De herziene GPA bevat een overgangsbepaling met het oog op de situatie in het comité voor overheidsopdrachten. Deze is opgenomen in aantekening 5 bij bijlage 3 bij de lijst van Japan in aanhangsel I bij de GPA. Volgens de aantekening worden de drie spoorwegmaatschappijen geacht voorlopig te zijn opgenomen op de lijst van instanties waarop de GPA van toepassing is. De aantekening geldt echter slechts totdat de EU aan het comité meldt dat zij haar bezwaar intrekt. Wat de situatie in het comité betreft, is er dus sprake van een continuüm tussen de toestand voor en na de inwerkingtreding van de herziene GPA. Dat de andere partijen geen bezwaar hebben, wordt nog eens bevestigd door hun aanvaarding van het herziene GPA-pakket, zoals dat door het comité voor overheidsopdrachten is goedgekeurd.
Een eventuele kennisgeving aan het comité voor overheidsopdrachten houdende intrekking van de bezwaren moet derhalve worden beschouwd als een wijziging van het standpunt van de EU in het comité, dat tot dusver inhield dat de EU niet met de wijziging door Japan instemt. Een kennisgeving van de EU is de laatste vereiste voor de beëindiging van de procedure in het comité voor overheidsopdrachten. De door Japan voorgestelde wijziging zou dan door alle partijen zijn aanvaard. Dit zou rechtsgevolgen hebben voor alle overeenkomstsluitende partijen en niet slechts voor de EU.

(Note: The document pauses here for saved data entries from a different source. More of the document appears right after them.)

-- pv_equiv track=rewrite | github.com/DevNoteKeeper/Advent-of-Code-2025 | day_6.py | parse_numbers_and_signs
-- ===== SOURCE A (Python) =====
-- def get_problem_column(lines):
--     width = max(len(line) for line in lines)
--     def is_empty_col(c):
--         return all(c >= len(line) or line[c] == ' ' for line in lines)
--
--     problems = []
--     start = None
--     for c in range(width):
--         if not is_empty_col(c):
--             if start is None:
--                 start = c
--         else:
--             if start is not None:
--                 problems.append((start, c))
--                 start = None
--     if start is not None:
--         problems.append((start, width))
--     return problems
--
-- def parse_numbers_and_signs(lines):
--     problems_col = get_problem_column(lines)
--
--     numbers = []
--     signs = []
--
--     for l, r in problems_col:
--         nums=[]
--         for line in lines[:-1]:
--             s=line[l:r].strip()
--             if s:
--                 nums.append(int(s))
--
--         numbers.append(tuple(nums))
--
--         sign = lines[-1][l:r].strip()
--         signs.append(sign)
--     return numbers, signs
-- ===== SOURCE B (Python) =====
-- def parse_numbers_and_signs(lines):
--     # set of all column indices that contain a non-space character in some line
--     filled = {c for line in lines for c, ch in enumerate(line) if ch != ' '}
--     # a run starts at c when c is filled and c-1 is not; it ends at c+1 when c+1 is not filled
--     starts = sorted(c for c in filled if c - 1 not in filled)
--     ends = sorted(c + 1 for c in filled if c + 1 not in filled)
--     body, last = lines[:-1], lines[-1]
--     numbers = [tuple(int(s) for s in (line[l:r].strip() for line in body) if s)
--                for l, r in zip(starts, ends)]
--     signs = [last[l:r].strip() for l, r in zip(starts, ends)]
--     return numbers, signs
-- ===== Notes on version B (the rewrite author's own statement) =====
-- stated objective: simpler
-- what changed: Replaces the width-scan with stateful run-tracking (per-column all() probes plus a start/None state machine) by building the set of filled column indices once and reading each run's start/end off as the boundary columns (c filled, c-1/c+1 not), pairing them with zip; extraction becomes two comprehensions over the spans.
import Mathlib
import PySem

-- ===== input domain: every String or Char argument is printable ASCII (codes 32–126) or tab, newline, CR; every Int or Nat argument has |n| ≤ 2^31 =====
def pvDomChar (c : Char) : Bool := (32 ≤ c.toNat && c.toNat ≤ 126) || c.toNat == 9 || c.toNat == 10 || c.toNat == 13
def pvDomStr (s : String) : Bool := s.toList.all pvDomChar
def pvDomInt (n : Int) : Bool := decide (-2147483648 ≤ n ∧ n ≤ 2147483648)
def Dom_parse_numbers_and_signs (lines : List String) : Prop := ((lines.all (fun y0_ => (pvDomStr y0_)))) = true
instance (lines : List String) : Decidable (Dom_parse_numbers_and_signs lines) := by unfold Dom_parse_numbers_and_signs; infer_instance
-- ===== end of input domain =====

-- B replaces A's stateful per-column run scan by a set of filled columns whose boundary
-- elements, sorted, are the run starts/ends; objective: simpler.

-- ===== PORT A =====
def pvWidthA (lines : List String) : Int :=
  (PySem.List.max? (lines.map (fun line => (line.toList.length : Int))) (fun x => x)).getD 0

def pvIsEmptyColA (lines : List String) (c : Int) : Bool :=
  lines.all (fun line =>
    decide ((line.toList.length : Int) ≤ c) || ((PySem.List.pyGet? line.toList c).getD ' ' == ' '))
-- pv_equiv track=rewrite | github.com/JJayeee/Algorithm | CodingTest/coupang_03.py | solution
-- ===== SOURCE A (Python) =====
-- def solution(k, score):
--     length = len(score)
--     hack = {}
--     nums = {}
--
--     for i in range(1, length):
--         b = abs(score[i-1] - score[i])
--         if hack.get(b):
--             hack[b].append(i)
--             nums[b] += 1
--         else:
--             hack[b] = [i]
--             nums[b] = 1
--
--     visited = [0]*length
--     for key, val in nums.items():
--         if val >= k:
--             for v in hack[key]:
--                 if not visited[v]:
--                     length -= 1
--                     visited[v] = 1
--                 if not visited[v-1]:
--                     visited[v-1] = 1
--                     length -= 1
--
--     return length
-- ===== SOURCE B (Python) =====
-- def solution(k, score):
--     n = len(score)
--     diffs = [abs(score[t] - score[t + 1]) for t in range(n - 1)]
--     cnt = {}
--     for d in diffs:
--         cnt[d] = cnt.get(d, 0) + 1
--     removed = 0
--     for j in range(n):
--         if (j >= 1 and cnt[diffs[j - 1]] >= k) or (j <= n - 2 and cnt[diffs[j]] >= k):
--             removed += 1
--     return n - removed
-- ===== Notes on version B (the rewrite author's own statement) =====
-- stated objective: simpler
-- what changed: B replaces A's dict-of-index-lists plus visited-array group marking by a single adjacent-difference array with a count dict and one index-centric pass that tests each index's two incident edges, removing the hack lists and the visited array entirely.
import Mathlib
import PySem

Na ontvangst van de kennisgeving van de EU wordt de kwestie op de agenda van de vergadering van het comité voor overheidsopdrachten geplaatst. Tijdens die vergadering zal het comité voor overheidsopdrachten, zo mag worden aangenomen, gevolg geven aan de situatie door te beslissen dat, door de wijziging van het standpunt van de EU betreffende de spoorwegmaatschappijen, aantekening 5 bij bijlage 3 bij de lijst van Japan buiten werking treedt, en te verklaren dat de procedure voor het afvoeren van de maatschappijen van de lijst is voltooid. Vervolgens zal het comité van het GPA-secretariaat naar verwachting een gewaarmerkt afschrift van de met de nieuwe situatie in overeenstemming gebrachte bijlage 3 bij de lijst van Japan ontvangen.

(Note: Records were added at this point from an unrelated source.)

-- pv_equiv track=rewrite | github.com/kuwoyuki/kadocalc | cardcalc/utils/max_subarray.py | max_subarray_dmg
-- ===== SOURCE A (Python) =====
-- def sum_dmg(xs):
--     return sum(x["amount"] for x in xs)
--
-- def max_subarray_dmg(xs, k):
--     n = len(xs)
--     if n < k:
--         k = n
--
--     best_start = 0
--     best_end = k
--     best_sum = 0
--     for i in range(k):
--         best_sum += sum_dmg(xs[i])
--
--     curr_sum = best_sum
--     for i in range(k, n):
--         curr_sum += sum_dmg(xs[i]) - sum_dmg(xs[i - k])
--         if curr_sum > best_sum:
--             best_sum = curr_sum
--             best_start = i - k + 1  # actual current sum start idx
--             best_end = i + 1  # make it exclusive
--
--     return best_sum, best_start, best_end
-- ===== SOURCE B (Python) =====
-- def max_subarray_dmg(xs, k):
--     n = len(xs)
--     if k > n:
--         k = n
--     prefix = [0]
--     for day in xs:
--         prefix.append(prefix[-1] + sum(d["amount"] for d in day))
--     best_sum = prefix[k] - prefix[0]
--     best_start = 0
--     for start in range(1, n - k + 1):
--         s = prefix[start + k] - prefix[start]
--         if s > best_sum:
--             best_sum = s
--             best_start = start
--     return best_sum, best_start, best_start + k
-- ===== Notes on version B (the rewrite author's own statement) =====
-- stated objective: alternative
-- what changed: Replaces A's sliding-window add/subtract loop (which re-evaluates each day's damage twice via sum_dmg on entry and exit of the window) by a precomputed prefix-sum array with each fixed-k window sum obtained as one subtraction prefix[start+k]-prefix[start].
import Mathlib
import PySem

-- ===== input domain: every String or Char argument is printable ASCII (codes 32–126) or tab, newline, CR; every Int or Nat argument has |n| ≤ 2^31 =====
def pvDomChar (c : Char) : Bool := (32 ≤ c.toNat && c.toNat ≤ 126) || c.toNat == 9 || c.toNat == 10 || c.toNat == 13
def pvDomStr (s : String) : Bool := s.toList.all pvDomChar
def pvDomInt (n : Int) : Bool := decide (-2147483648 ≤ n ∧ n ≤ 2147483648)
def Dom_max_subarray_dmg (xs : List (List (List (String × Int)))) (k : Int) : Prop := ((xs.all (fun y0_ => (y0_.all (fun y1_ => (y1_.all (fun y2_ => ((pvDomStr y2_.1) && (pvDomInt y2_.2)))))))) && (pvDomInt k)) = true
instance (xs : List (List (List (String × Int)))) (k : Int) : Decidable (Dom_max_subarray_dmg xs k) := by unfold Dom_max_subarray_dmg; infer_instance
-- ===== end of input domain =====

-- B replaces A's sliding-window add/subtract loop by a prefix-sum array (each window sum
-- is one subtraction, each day's damage is summed once instead of twice): objective 'alternative'.

-- ===== PORT A =====
-- x["amount"]: first-match association-list lookup (the dict convention); the none case
-- (Python KeyError) is excluded by Pre_, so .getD 0 is never the value used.
def sum_dmg (day : List (List (String × Int))) : Int :=
  day.foldl (fun acc x => acc + (((x.find? (fun p => p.1 == "amount")).map Prod.snd).getD 0)) 0

def max_subarray_dmg (xs : List (List (List (String × Int)))) (k : Int) : Int × Int × Int :=
  let n : Int := xs.length
  let k : Int := if n < k then n else k
  let best_start : Int := 0
  let best_end : Int := k
  -- for i in range(k): best_sum += sum_dmg(xs[i]); IndexError (none) excluded by Pre_
  let best_sum : Int := (PySem.List.pyRange 0 k 1).foldl
      (fun acc i => acc + sum_dmg (PySem.List.pyGetD xs i [])) 0
  let curr_sum : Int := best_sum
  let st := (PySem.List.pyRange k n 1).foldl
      (fun (st : Int × Int × Int × Int) i =>
        let cs := st.2.2.2 + sum_dmg (PySem.List.pyGetD xs i []) - sum_dmg (PySem.List.pyGetD xs (i - k) [])
        if st.1 < cs then (cs, i - k + 1, i + 1, cs) else (st.1, st.2.1, st.2.2.1, cs))
      (best_sum, best_start, best_end, curr_sum)
  (st.1, st.2.1, st.2.2.1)

-- ===== PORT B =====
-- sum(d["amount"] for d in day) in Source B is the same per-day total; the port reuses sum_dmg
def max_subarray_dmg_alt (xs : List (List (List (String × Int)))) (k : Int) : Int × Int × Int :=
  let n : Int := xs.length
  let k : Int := if n < k then n else k   -- if k > n: k = n
  -- prefix = [0]; for day in xs: prefix.append(prefix[-1] + sum(...))
  let pfx : List Int := xs.foldl
      (fun p day => p ++ [PySem.List.pyGetD p (-1) 0 + sum_dmg day]) [0]
  let best0 : Int × Int := (PySem.List.pyGetD pfx k 0 - PySem.List.pyGetD pfx 0 0, 0)
  let r := (PySem.List.pyRange 1 (n - k + 1) 1).foldl
      (fun (st : Int × Int) start =>
        let s := PySem.List.pyGetD pfx (start + k) 0 - PySem.List.pyGetD pfx start 0
        if st.1 < s then (s, start) else st) best0
  (r.1, r.2, r.2 + k)

-- ===== PRECONDITION & SPEC =====
-- Pre_ excludes exactly the inputs where Python A raises: a negative k (the second loop then
-- reads xs[i-k] past the end / xs[i] on an empty list — IndexError on every such input), and
-- any damage dict without an "amount" key (KeyError). A returns on everything Pre_ admits.
def Pre_max_subarray_dmg (xs : List (List (List (String × Int)))) (k : Int) : Prop :=
  0 ≤ k ∧ ∀ day ∈ xs, ∀ d ∈ day, "amount" ∈ d.map Prod.fst
instance (xs : List (List (List (String × Int)))) (k : Int) : Decidable (Pre_max_subarray_dmg xs k) := by unfold Pre_max_subarray_dmg; infer_instance

def pvWitness_max_subarray_dmg : (List (List (List (String × Int)))) × Int :=
  ([[[("amount", 3)]], [[("amount", 5)], [("amount", 2)]], [[("amount", 1)]]], 2)

def Spec_max_subarray_dmg (xs : List (List (List (String × Int)))) (k : Int) (out : Int × Int × Int) : Prop := out = max_subarray_dmg_alt xs k
instance (xs : List (List (List (String × Int)))) (k : Int) (out : Int × Int × Int) : Decidable (Spec_max_subarray_dmg xs k out) := by unfold Spec_max_subarray_dmg; infer_instance

-- ===== CLAIM (what is proved, stated in full; the proofs are below) =====
def Claim_equal_max_subarray_dmg : Prop := ∀ (xs : List (List (List (String × Int)))) (k : Int), Dom_max_subarray_dmg xs k → Pre_max_subarray_dmg xs k → Spec_max_subarray_dmg xs k (max_subarray_dmg xs k)

-- ===== LEMMAS AND PROOFS =====

-- pvP xs j = total damage of the first j days
def pvP (xs : List (List (List (String × Int)))) (j : Nat) : Int :=
  ((List.range j).map (fun i => sum_dmg (xs.getD i []))).sum

-- pvW xs K t = damage of the window of K days starting at day t
def pvW (xs : List (List (List (String × Int)))) (K t : Nat) : Int :=
  pvP xs (t + K) - pvP xs t

-- running maximum with earliest argmax over windows 0..m
def pvBest (xs : List (List (List (String × Int)))) (K m : Nat) : Int × Nat :=
  (List.range m).foldl
    (fun st t => if st.1 < pvW xs K (t + 1) then (pvW xs K (t + 1), t + 1) else st)
    (pvW xs K 0, 0)

-- the prefix list B builds, as a structural recursion
def pvPsums (c : Int) : List (List (List (String × Int))) → List Int
  | [] => [c]
  | d :: l => c :: pvPsums (c + sum_dmg d) l

theorem pvP_zero (xs : List (List (List (String × Int)))) : pvP xs 0 = 0 := rfl

theorem pvP_succ (xs : List (List (List (String × Int)))) (j : Nat) :
    pvP xs (j + 1) = pvP xs j + sum_dmg (xs.getD j []) := by
  simp [pvP, List.range_succ]

theorem pvW_zero (xs : List (List (List (String × Int)))) (K : Nat) :
    pvW xs K 0 = pvP xs K := by
  simp [pvW, pvP_zero]

theorem pvW_succ (xs : List (List (List (String × Int)))) (K t : Nat) :
    pvW xs K (t + 1) = pvW xs K t + sum_dmg (xs.getD (K + t) []) - sum_dmg (xs.getD t []) := by
  have h : t + 1 + K = (t + K) + 1 := by omega
  have h2 : K + t = t + K := by omega
  simp only [pvW, h, h2, pvP_succ]
  ring

theorem pvBest_zero (xs : List (List (List (String × Int)))) (K : Nat) :
    pvBest xs K 0 = (pvW xs K 0, 0) := rfl

theorem pvBest_succ (xs : List (List (List (String × Int)))) (K m : Nat) :
    pvBest xs K (m + 1) =
      if (pvBest xs K m).1 < pvW xs K (m + 1) then (pvW xs K (m + 1), m + 1)
      else pvBest xs K m := by
  simp [pvBest, List.range_succ]

-- A's first loop computes pvP xs K
theorem loopA_init (xs : List (List (List (String × Int)))) (K : Nat) :
    (PySem.List.pyRange 0 (K : Int) 1).foldl
      (fun acc i => acc + sum_dmg (PySem.List.pyGetD xs i [])) 0 = pvP xs K := by
  induction K with
  | zero => simp [PySem.List.pyRange_one_eq_nil, pvP_zero]
  | succ K ih =>
    have hcast : ((K + 1 : Nat) : Int) = (K : Int) + 1 := by push_cast; ring
    rw [hcast, PySem.List.pyRange_one_succ_right (by omega), List.foldl_append, ih]
    simp [pvP_succ]

-- A's sliding-window loop maintains (best, start, start+K, current window)
theorem loopA (xs : List (List (List (String × Int)))) (K : Nat) (m : Nat) :
    (PySem.List.pyRange (K : Int) ((K : Int) + (m : Int)) 1).foldl
      (fun (st : Int × Int × Int × Int) i =>
        let cs := st.2.2.2 + sum_dmg (PySem.List.pyGetD xs i []) - sum_dmg (PySem.List.pyGetD xs (i - (K : Int)) [])
        if st.1 < cs then (cs, i - (K : Int) + 1, i + 1, cs) else (st.1, st.2.1, st.2.2.1, cs))
      (pvP xs K, 0, (K : Int), pvP xs K)
    = ((pvBest xs K m).1, ((pvBest xs K m).2 : Int), ((pvBest xs K m).2 : Int) + (K : Int), pvW xs K m) := by
  induction m with
  | zero =>
    rw [show ((K : Int) + (0 : Nat)) = (K : Int) by push_cast; ring]
    rw [PySem.List.pyRange_one_eq_nil le_rfl]
    simp [pvBest_zero, pvW_zero]
  | succ m ih =>
    have hcast : (K : Int) + ((m + 1 : Nat) : Int) = ((K : Int) + (m : Int)) + 1 := by push_cast; ring
    rw [hcast, PySem.List.pyRange_one_succ_right (by omega), List.foldl_append, ih]
    have hidx : (K : Int) + (m : Int) = ((K + m : Nat) : Int) := by push_cast; ring
    simp only [List.foldl_cons, List.foldl_nil]
    rw [pvBest_succ]
    have hget1 : PySem.List.pyGetD xs ((K : Int) + (m : Int)) [] = xs.getD (K + m) [] := by
      rw [hidx, PySem.List.pyGetD_natCast]
    have hget2 : PySem.List.pyGetD xs ((K : Int) + (m : Int) - (K : Int)) [] = xs.getD m [] := by
      rw [show (K : Int) + (m : Int) - (K : Int) = (m : Int) by ring, PySem.List.pyGetD_natCast]
    simp only [hget1, hget2]
    have hcs : pvW xs K m + sum_dmg (xs.getD (K + m) []) - sum_dmg (xs.getD m []) = pvW xs K (m + 1) :=
      (pvW_succ xs K m).symm
    simp only [hcs]
    split_ifs with h
    · refine Prod.ext rfl (Prod.ext ?_ (Prod.ext ?_ rfl)) <;> push_cast <;> ring
    · rfl

-- B's fold builds the prefix-sum list pvPsums
theorem prefix_fold (l : List (List (List (String × Int)))) :
    ∀ (p : List Int) (c : Int),
      l.foldl (fun p day => p ++ [PySem.List.pyGetD p (-1) 0 + sum_dmg day]) (p ++ [c])
        = p ++ pvPsums c l := by
  induction l with
  | nil => intro p c; simp [pvPsums]
  | cons d l ih =>
    intro p c
    simp only [List.foldl_cons, PySem.List.pyGetD_neg_one_append_singleton]
    rw [show (p ++ [c]) ++ [c + sum_dmg d] = (p ++ [c]) ++ [c + sum_dmg d] from rfl,
        ih (p ++ [c]) (c + sum_dmg d)]
    simp [pvPsums]

theorem prefix_fold_zero (xs : List (List (List (String × Int)))) :
    xs.foldl (fun p day => p ++ [PySem.List.pyGetD p (-1) 0 + sum_dmg day]) [0]
      = pvPsums 0 xs := by
  have := prefix_fold xs [] 0
  simpa using this

theorem pvPsums_getD (l : List (List (List (String × Int)))) :
    ∀ (c : Int) (j : Nat), j ≤ l.length →
      (pvPsums c l).getD j 0 = c + ((l.take j).map sum_dmg).sum := by
  induction l with
  | nil =>
    intro c j hj
    have hj0 : j = 0 := by simpa using hj
    subst hj0
    simp [pvPsums]
  | cons d l ih =>
    intro c j hj
    cases j with
    | zero => simp [pvPsums]
    | succ j =>
      simp only [pvPsums, List.getD_cons_succ, List.take_succ_cons, List.map_cons, List.sum_cons]
      rw [ih (c + sum_dmg d) j (by simpa using hj)]
      ring

theorem take_sum_eq_pvP (xs : List (List (List (String × Int)))) :
    ∀ (j : Nat), j ≤ xs.length → ((xs.take j).map sum_dmg).sum = pvP xs j := by
  intro j
  induction j with
  | zero => intro _; simp [pvP_zero]
  | succ j ih =>
    intro hj
    have hj' : j < xs.length := by omega
    rw [List.take_add_one, List.map_append, List.sum_append, ih (by omega), pvP_succ]
    have : xs[j]? = some xs[j] := List.getElem?_eq_getElem hj'
    simp [this, List.getD_eq_getElem?_getD]

-- indexing into the built prefix list gives pvP
theorem psums_pyGetD (xs : List (List (List (String × Int)))) (j : Nat) (hj : j ≤ xs.length) :
    PySem.List.pyGetD (pvPsums 0 xs) (j : Int) 0 = pvP xs j := by
  rw [PySem.List.pyGetD_natCast, pvPsums_getD xs 0 j hj, take_sum_eq_pvP xs j hj]
  ring

-- B's scan over window starts computes the same running maximum
theorem loopB (xs : List (List (List (String × Int)))) (K : Nat) (hK : K ≤ xs.length) :
    ∀ (m : Nat), m ≤ xs.length - K →
    (PySem.List.pyRange 1 ((m : Int) + 1) 1).foldl
      (fun (st : Int × Int) start =>
        let s := PySem.List.pyGetD (pvPsums 0 xs) (start + (K : Int)) 0
                  - PySem.List.pyGetD (pvPsums 0 xs) start 0
        if st.1 < s then (s, start) else st)
      (pvW xs K 0, 0)
    = ((pvBest xs K m).1, ((pvBest xs K m).2 : Int)) := by
  intro m
  induction m with
  | zero =>
    intro _
    rw [show ((0 : Nat) : Int) + 1 = 1 by norm_num, PySem.List.pyRange_one_eq_nil le_rfl]
    simp [pvBest_zero]
  | succ m ih =>
    intro hm
    have hcast : ((m + 1 : Nat) : Int) + 1 = ((m : Int) + 1) + 1 := by push_cast; ring
    rw [hcast, PySem.List.pyRange_one_succ_right (by omega), List.foldl_append,
        ih (by omega)]
    simp only [List.foldl_cons, List.foldl_nil]
    rw [pvBest_succ]
    have h1 : PySem.List.pyGetD (pvPsums 0 xs) ((m : Int) + 1 + (K : Int)) 0 = pvP xs (m + 1 + K) := by
      rw [show (m : Int) + 1 + (K : Int) = ((m + 1 + K : Nat) : Int) by push_cast; ring]
      exact psums_pyGetD xs _ (by omega)
    have h2 : PySem.List.pyGetD (pvPsums 0 xs) ((m : Int) + 1) 0 = pvP xs (m + 1) := by
      rw [show (m : Int) + 1 = ((m + 1 : Nat) : Int) by push_cast; ring]
      exact psums_pyGetD xs _ (by omega)
    simp only [h1, h2]
    have hs : pvP xs (m + 1 + K) - pvP xs (m + 1) = pvW xs K (m + 1) := by
      simp [pvW]
    simp only [hs]
    split_ifs with h
    · exact Prod.ext rfl (by push_cast; ring)
    · rfl

-- ===== VERDICT (by name: the statement is the Claim_ definition above) =====
theorem max_subarray_dmg_spec : Claim_equal_max_subarray_dmg := by
  intro xs k _hdom hpre
  obtain ⟨hk, -⟩ := hpre
  simp only [Spec_max_subarray_dmg, max_subarray_dmg, max_subarray_dmg_alt]
  set n : Nat := xs.length with hn
  set c : Int := if (n : Int) < k then (n : Int) else k with hc
  have hc0 : 0 ≤ c := by rw [hc]; split_ifs <;> omega
  have hcn : c ≤ (n : Int) := by rw [hc]; split_ifs <;> omega
  set K : Nat := c.toNat with hKdef
  have hcK : c = (K : Int) := by rw [hKdef, Int.toNat_of_nonneg hc0]
  have hKn : K ≤ n := by omega
  rw [hcK]
  rw [loopA_init xs K]
  rw [show ((n : Int)) = (K : Int) + ((n - K : Nat) : Int) by omega]
  rw [loopA xs K (n - K)]
  rw [prefix_fold_zero xs]
  have g0 : PySem.List.pyGetD (pvPsums 0 xs) (0 : Int) 0 = pvP xs 0 := by
    have h := psums_pyGetD xs 0 (Nat.zero_le n)
    norm_num at h
    exact h
  rw [g0, psums_pyGetD xs K hKn]
  rw [show pvP xs K - pvP xs 0 = pvW xs K 0 by simp [pvW_zero, pvP_zero]]
  rw [show (K : Int) + ((n - K : Nat) : Int) - (K : Int) + 1 = ((n - K : Nat) : Int) + 1 by ring]
  rw [loopB xs K hKn (n - K) le_rfl]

In artikel 218, lid 9, van het Verdrag betreffende de werking van de Europese Unie wordt bepaald dat wanneer een krachtens een internationale overeenkomst opgericht lichaam handelingen met rechtsgevolgen vaststelt, de Raad op voorstel van de Commissie een besluit vaststelt tot bepaling van het standpunt dat namens de Unie moet worden ingenomen. Deze bepaling is van toepassing op de intrekking van de bezwaren van de Unie tegen de schrapping van de drie instanties uit bijlage 3 van Japan bij aanhangsel I van de Overeenkomst inzake overheidsopdrachten, aangezien het besluit wordt genomen door een lichaam dat krachtens een internationale overeenkomst is ingesteld en gevolgen heeft voor de rechten en verplichtingen van de EU.